Aim of the task: From the data below, return the exact lines starting at the line containing "rw [List.take_succ]" and ending at the line containing "lemma test_eq (paths", both included, and nothing else.

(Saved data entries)
----

-- pv_equiv track=rewrite | github.com/aborczuk/app-foundation | scripts/edit_code.py | _split_dirty_candidates
-- ===== SOURCE A (Python) =====
-- from typing import Sequence
--
-- def _split_dirty_candidates(
--     paths: Sequence[str],
--     dirty_candidates: set[str],
-- ) -> tuple[list[str], list[str]]:
--     """Partition dirty candidates into requested-scope and out-of-scope paths."""
--     in_scope: list[str] = []
--     out_of_scope: list[str] = []
--     for candidate in sorted(dirty_candidates):
--         in_requested_scope = any(
--             candidate == scope_path or candidate.startswith(f"{scope_path.rstrip('/')}/")
--             for scope_path in paths
--         )
--         if in_requested_scope:
--             in_scope.append(candidate)
--         else:
--             out_of_scope.append(candidate)
--     return in_scope, out_of_scope
-- ===== SOURCE B (Python) =====
-- def _split_dirty_candidates(paths, dirty_candidates):
--     """Partition dirty candidates into requested-scope and out-of-scope paths."""
--     exact = set(paths)
--     prefixes = {p.rstrip('/') for p in paths}
--
--     def in_scope(candidate):
--         return candidate in exact or any(
--             candidate[i] == '/' and candidate[:i] in prefixes
--             for i in range(len(candidate))
--         )
--
--     ordered = sorted(dirty_candidates)
--     return [c for c in ordered if in_scope(c)], [c for c in ordered if not in_scope(c)]
-- ===== Notes on version B (the rewrite author's own statement) =====
-- stated objective: faster
-- what changed: Instead of scanning every scope path per candidate with a string startswith, B precomputes a set of exact paths and a set of rstripped scope prefixes once, then decides each candidate by hashed lookups of its slash-delimited ancestor prefixes.
import Mathlib
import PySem

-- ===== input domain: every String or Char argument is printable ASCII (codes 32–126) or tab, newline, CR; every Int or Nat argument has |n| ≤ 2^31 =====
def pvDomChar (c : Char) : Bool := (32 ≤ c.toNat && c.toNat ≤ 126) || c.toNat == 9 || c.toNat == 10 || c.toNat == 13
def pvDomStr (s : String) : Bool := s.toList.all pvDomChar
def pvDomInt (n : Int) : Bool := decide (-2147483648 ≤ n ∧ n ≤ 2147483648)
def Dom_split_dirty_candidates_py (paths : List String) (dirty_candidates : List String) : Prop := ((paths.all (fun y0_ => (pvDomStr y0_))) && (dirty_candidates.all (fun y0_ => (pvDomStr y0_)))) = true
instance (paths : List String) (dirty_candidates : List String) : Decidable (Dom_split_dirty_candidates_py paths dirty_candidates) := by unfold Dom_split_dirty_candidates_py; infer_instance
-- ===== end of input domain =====

-- B replaces A's per-candidate scan over all scope paths by two precomputed sets
-- (exact paths and rstripped prefixes) queried per slash-ancestor of the candidate: faster.

-- ===== PORT A =====
-- s.rstrip('/') ported by hand on the char list (drops exactly the trailing '/' characters); exact.
def rstripSlash (cs : List Char) : List Char := (cs.reverse.dropWhile (· == '/')).reverse

-- any(candidate == scope_path or candidate.startswith(scope_path.rstrip('/') + "/") for scope_path in paths)
-- (PySem.Str.startswith is PySem.Chars.startswith on .toList; ported at the char-list level)
def inRequestedScope (paths : List String) (candidate : String) : Bool :=
  paths.any (fun scope_path =>
    candidate == scope_path ||
    PySem.Chars.startswith candidate.toList (rstripSlash scope_path.toList ++ ['/']))

def split_dirty_candidates_py (paths : List String) (dirty_candidates : List String) : List String × List String :=
  (PySem.List.sorted dirty_candidates (fun x => x) false).foldl
    (fun acc candidate =>
      if inRequestedScope paths candidate then (acc.1 ++ [candidate], acc.2)
      else (acc.1, acc.2 ++ [candidate]))
    ([], [])

-- ===== PORT B =====
-- candidate in exact or any(candidate[i] == '/' and candidate[:i] in prefixes for i in range(len(candidate)))
def altInScope (exact : PySem.Set String) (prefixes : PySem.Set (List Char)) (c : String) : Bool :=
  PySem.Set.contains exact c ||
  (List.range c.toList.length).any (fun i =>
    c.toList.getD i ' ' == '/' && PySem.Set.contains prefixes (c.toList.take i))

def split_dirty_candidates_py_alt (paths : List String) (dirty_candidates : List String) : List String × List String :=
  let exact := PySem.Set.ofList paths
  let prefixes := PySem.Set.ofList (paths.map (fun p => rstripSlash p.toList))
  let ordered := PySem.List.sorted dirty_candidates (fun x => x) false
  (ordered.filter (fun c => altInScope exact prefixes c),
   ordered.filter (fun c => !altInScope exact prefixes c))

-- ===== PRECONDITION & SPEC =====
def Spec_split_dirty_candidates_py (paths : List String) (dirty_candidates : List String) (out : List String × List String) : Prop := out = split_dirty_candidates_py_alt paths dirty_candidates
instance (paths : List String) (dirty_candidates : List String) (out : List String × List String) : Decidable (Spec_split_dirty_candidates_py paths dirty_candidates out) := by unfold Spec_split_dirty_candidates_py; infer_instance

-- ===== CLAIM (what is proved, stated in full; the proofs are below) =====
def Claim_equal_split_dirty_candidates_py : Prop := ∀ (paths : List String) (dirty_candidates : List String), Dom_split_dirty_candidates_py paths dirty_candidates → Spec_split_dirty_candidates_py paths dirty_candidates (split_dirty_candidates_py paths dirty_candidates)

-- ===== LEMMAS AND PROOFS =====

-- s ++ ['/'] is a prefix of cs iff cs has a '/' at some position i whose prefix is s
lemma append_slash_prefix_iff (s cs : List Char) :
    (s ++ ['/']) <+: cs ↔ ∃ i, i < cs.length ∧ cs.getD i ' ' = '/' ∧ cs.take i = s := by
  constructor
  · rintro ⟨t, ht⟩
    subst ht
    refine ⟨s.length, by simp, ?_, ?_⟩
    · simp [List.getD, List.getElem?_append_right]
    · simpa using List.take_left (l₂ := '/' :: t) (l₁ := s)
  · rintro ⟨i, hi, hc, hs⟩
    have htake : cs.take (i + 1) = s ++ ['/'] := by
      rw [List.take_succ]
      simp only [List.getElem?_eq_getElem hi]
      have : cs[i] = '/' := by simpa [List.getD, List.getElem?_eq_getElem hi] using hc
      simp [hs, this]
    exact htake ▸ List.take_prefix _ _

lemma test_eq (paths : List String) (c : String) :
    altInScope (PySem.Set.ofList paths) (PySem.Set.ofList (paths.map (fun p => rstripSlash p.toList))) c
      = inRequestedScope paths c := by
  rw [Bool.eq_iff_iff]
  simp only [altInScope, inRequestedScope, Bool.or_eq_true, List.any_eq_true,
    PySem.Set.contains_iff, PySem.Set.mem_ofList, Bool.and_eq_true, beq_iff_eq,
    PySem.Chars.startswith_iff, List.mem_range, List.mem_map]
  constructor
  · rintro (hmem | ⟨i, hi, hc, p, hp, hps⟩)
    · exact ⟨c, hmem, Or.inl rfl⟩
    · exact ⟨p, hp, Or.inr ((append_slash_prefix_iff _ _).2 ⟨i, hi, hc, hps.symm⟩)⟩
  · rintro ⟨p, hp, (rfl | hpre)⟩
    · exact Or.inl hp
    · obtain ⟨i, hi, hc, hs⟩ := (append_slash_prefix_iff _ _).1 hpre
      exact Or.inr ⟨i, hi, hc, p, hp, hs.symm⟩

-- A's append-fold is filter/filter-not, starting from any accumulator
lemma foldl_partition (f : String → Bool) (l : List String) (a b : List String) :
    l.foldl (fun acc c => if f c then (acc.1 ++ [c], acc.2) else (acc.1, acc.2 ++ [c])) (a, b)
      = (a ++ l.filter f, b ++ l.filter (fun c => !f c)) := by
  induction l generalizing a b with
  | nil => simp
  | cons x xs ih =>
    by_cases h : f x = true <;> simp [List.foldl_cons, h, ih]

-- ===== VERDICT (by name: the statement is the Claim_ definition above) =====
theorem split_dirty_candidates_py_spec : Claim_equal_split_dirty_candidates_py := by
  intro paths dirty _
  unfold Spec_split_dirty_candidates_py split_dirty_candidates_py split_dirty_candidates_py_alt
  rw [foldl_partition]
  simp only [List.nil_append]
  refine Prod.ext ?_ ?_ <;>
    exact (List.filter_congr (fun c _ => by rw [test_eq])).symm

----

Output for this task:
      rw [List.take_succ]
      simp only [List.getElem?_eq_getElem hi]
      have : cs[i] = '/' := by simpa [List.getD, List.getElem?_eq_getElem hi] using hc
      simp [hs, this]
    exact htake ▸ List.take_prefix _ _

lemma test_eq (paths : List String) (c : String) :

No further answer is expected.